Letta was going to protest again when Grandad said, ‘We go now, officer. Help me up, darlings. Good. That’s it. I’m a little dizzy, I think. Now.’
Together, with their arms round his waist and his round their shoulders, Nigel and Letta steadied him across the gravel. In the gateway the photographers crouched and tensed, cameras busy. Mollie was beyond them, talking into the mobile telephone which she’d commandeered again. The woman reporter was waiting in front of her, notepad poised. Mollie switched the phone off and waved them over.
‘Taxi’s coming,’ she said. ‘How are you, Grandad?’
‘I’ll do, I’ll do. Thank you, my dear.’
‘Do you feel up to answering a few questions?’ said the reporter.
‘She’s from the Independent,’ Mollie explained. ‘Mr Vax was delivering a peaceful protest at the Romanian Embassy when a couple of thugs charged out and threw him down the steps. He might easily . . .’
It looked as if she was going to take the interview over, but Grandad held up a hand and stopped her. Letta thought she actually felt a surge of strength coming from somewhere inside the trembling body.
‘I am Restaur Vax,’ he said. ‘I am last democratically elected leader of the Varinian nation.’
‘He led the Resistance against the Germans,’ said Nigel, getting his oar in as usual. ‘Then the Communists put him in prison for thirty years.’

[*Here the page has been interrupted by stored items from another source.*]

-- pv_equiv track=rewrite | github.com/lara-ocon/P2B1_Recomendador | Practica2/recomendador.py | eliminar_peor_elemento
-- ===== SOURCE A (Python) =====
-- def eliminar_peor_elemento(dict):
--
--     llaves = list(dict.keys())
--     peor_v = dict[llaves[0]]
--     peor_llave = llaves[0]
--
--     for i in range(1, len(llaves)):
--         if dict[llaves[i]] < peor_v:
--             peor_v = dict[llaves[i]]
--             peor_llave = llaves[i]
--
--     del dict[peor_llave]
--     return dict
-- ===== SOURCE B (Python) =====
-- def eliminar_peor_elemento(dict):
--     # Stable sort of the keys by their values: the first key of the sorted
--     # order is the first key attaining the minimum value (Timsort is stable).
--     orden = sorted(dict, key=dict.get)
--     del dict[orden[0]]
--     return dict
-- ===== Notes on version B (the rewrite author's own statement) =====
-- stated objective: idiomatic
-- what changed: Replaces the manual index loop that scans for the minimum value with a stable sort of the keys by their values (sorted(dict, key=dict.get)), deleting the first key of that order; stability preserves A's first-wins tie-breaking.
import Mathlib
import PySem

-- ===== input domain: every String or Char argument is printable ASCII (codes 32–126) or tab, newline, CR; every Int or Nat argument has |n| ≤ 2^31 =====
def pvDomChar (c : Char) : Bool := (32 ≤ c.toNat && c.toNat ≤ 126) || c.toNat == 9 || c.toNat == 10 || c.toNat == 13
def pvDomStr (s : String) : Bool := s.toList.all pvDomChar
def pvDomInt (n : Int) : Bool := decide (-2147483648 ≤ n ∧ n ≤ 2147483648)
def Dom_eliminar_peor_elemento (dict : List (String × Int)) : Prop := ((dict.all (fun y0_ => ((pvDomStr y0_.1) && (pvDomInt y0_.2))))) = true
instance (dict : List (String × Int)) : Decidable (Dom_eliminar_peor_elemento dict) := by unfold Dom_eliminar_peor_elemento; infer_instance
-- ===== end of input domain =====

-- B replaces A's manual minimum-scan by a stable sort of the keys by their values
-- (first key of the sorted order = first key with the minimal value); same return value,
-- and both mutate the argument in place in Python (equivalence here is about the return value).


-- dict[k]: the keys looked up always come from the dict itself, so the KeyError default 0 is never used
def pvVal (d : List (String × Int)) (k : String) : Int := (PySem.Dict.mk d).getD k 0

-- ===== PORT A =====
def eliminar_peor_elemento (dict : List (String × Int)) : List (String × Int) :=
  let llaves := dict.map (·.1)
  match llaves with
  | [] => []            -- llaves[0] raises IndexError in Python; excluded by Pre_
  | k0 :: _ =>
    let st := (PySem.List.pyRange 1 (PySem.List.len llaves) 1).foldl
      (fun st i =>
        let k := PySem.List.pyGetD llaves i ""
        if pvVal dict k < st.1 then (pvVal dict k, k) else st)
      (pvVal dict k0, k0)
    ((PySem.Dict.mk dict).erase st.2).items

-- ===== PORT B =====
def eliminar_peor_elemento_alt (dict : List (String × Int)) : List (String × Int) :=
  let orden := PySem.List.sorted (dict.map (·.1)) (fun k => pvVal dict k) false
  match orden with
  | [] => []            -- orden[0] raises IndexError in Python; excluded by Pre_
  | worst :: _ => ((PySem.Dict.mk dict).erase worst).items

-- ===== PRECONDITION & SPEC =====
-- A (and B) raise IndexError on an empty dict; Pre_ excludes exactly that input.
def Pre_eliminar_peor_elemento (dict : List (String × Int)) : Prop := dict ≠ []
instance (dict : List (String × Int)) : Decidable (Pre_eliminar_peor_elemento dict) := by unfold Pre_eliminar_peor_elemento; infer_instance
def pvWitness_eliminar_peor_elemento : (List (String × Int)) := [("a", 1), ("b", 0)]

def Spec_eliminar_peor_elemento (dict : List (String × Int)) (out : List (String × Int)) : Prop := out = eliminar_peor_elemento_alt dict
instance (dict : List (String × Int)) (out : List (String × Int)) : Decidable (Spec_eliminar_peor_elemento dict out) := by unfold Spec_eliminar_peor_elemento; infer_instance

-- ===== CLAIM (what is proved, stated in full; the proofs are below) =====
def Claim_equal_eliminar_peor_elemento : Prop := ∀ (dict : List (String × Int)), Dom_eliminar_peor_elemento dict → Pre_eliminar_peor_elemento dict → Spec_eliminar_peor_elemento dict (eliminar_peor_elemento dict)

-- ===== LEMMAS AND PROOFS =====

-- first key attaining the minimum value, as A's loop computes it
def pvFm {α : Type} (key : α → Int) (m : α) (xs : List α) : α :=
  xs.foldl (fun b y => if key y < key b then y else b) m

-- A's loop carries the pair (best value, best key); its second component is pvFm.
theorem pvFm_pair {α : Type} (key : α → Int) (xs : List α) (m : α) :
    xs.foldl (fun st y => if key y < st.1 then (key y, y) else st) (key m, m)
      = (key (pvFm key m xs), pvFm key m xs) := by
  induction xs generalizing m with
  | nil => rfl
  | cons x xs ih =>
    show List.foldl _ (if key x < key m then (key x, x) else (key m, m)) xs = _
    have hp : pvFm key m (x :: xs) = pvFm key (if key x < key m then x else m) xs := rfl
    rw [hp]
    split_ifs with h
    · exact ih x
    · exact ih m

-- the head of the stable insertion-sort fold is the first argmin of the accumulated elements
theorem pvHead_insertBy_fold {α : Type} (key : α → Int) (xs : List α) :
    ∀ (m : α) (t : List α), ∃ t',
      xs.foldl (fun acc x => PySem.List.insertBy (fun a b => decide (key a < key b)) x acc) (m :: t)
        = pvFm key m xs :: t' := by
  induction xs with
  | nil => intro m t; exact ⟨t, rfl⟩
  | cons x xs ih =>
    intro m t
    simp only [List.foldl_cons, PySem.List.insertBy]
    by_cases h : key x < key m
    · simpa [pvFm, h] using ih x (m :: t)
    · simpa [pvFm, h] using ih m (PySem.List.insertBy (fun a b => decide (key a < key b)) x t)

theorem pvHead_sorted {α : Type} (key : α → Int) (m : α) (xs : List α) :
    ∃ t', PySem.List.sorted (m :: xs) key false = pvFm key m xs :: t' := by
  rw [PySem.List.sorted_eq_foldl_insertBy]
  simpa using pvHead_insertBy_fold key xs m []

-- ===== VERDICT (by name: the statement is the Claim_ definition above) =====
theorem eliminar_peor_elemento_spec : Claim_equal_eliminar_peor_elemento := by
  intro dict _ hpre
  unfold Spec_eliminar_peor_elemento eliminar_peor_elemento eliminar_peor_elemento_alt
  cases dict with
  | nil => exact absurd rfl hpre
  | cons p rest =>
    simp only [List.map_cons]
    obtain ⟨t', ht⟩ := pvHead_sorted (fun k => pvVal (p :: rest) k) p.1 (rest.map (·.1))
    rw [ht]
    have := PySem.List.foldl_pyRange_pyGetD' (xs := p.1 :: rest.map (·.1)) (d := "")
      (f := fun st k => if pvVal (p :: rest) k < st.1 then (pvVal (p :: rest) k, k) else st)
      (init := (pvVal (p :: rest) p.1, p.1)) (a := 1) (by norm_num)
    simp only [PySem.List.len] at this ⊢
    rw [this]
    simp [pvFm_pair, pvFm]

‘Details you will find in our press leaflet,’ said Grandad. ‘Important now is that my people who live in Romania are by the Ceauşescu regime being savagely oppressed, turned from ancestral land and homes, massacred, when they protest. This they do here this morning is in small way typical of how they have contempt for civilized modes. On the British government and the British people we are calling to use all means in their power that they dissuade the dictator Ceauşescu from continuing his aggression.’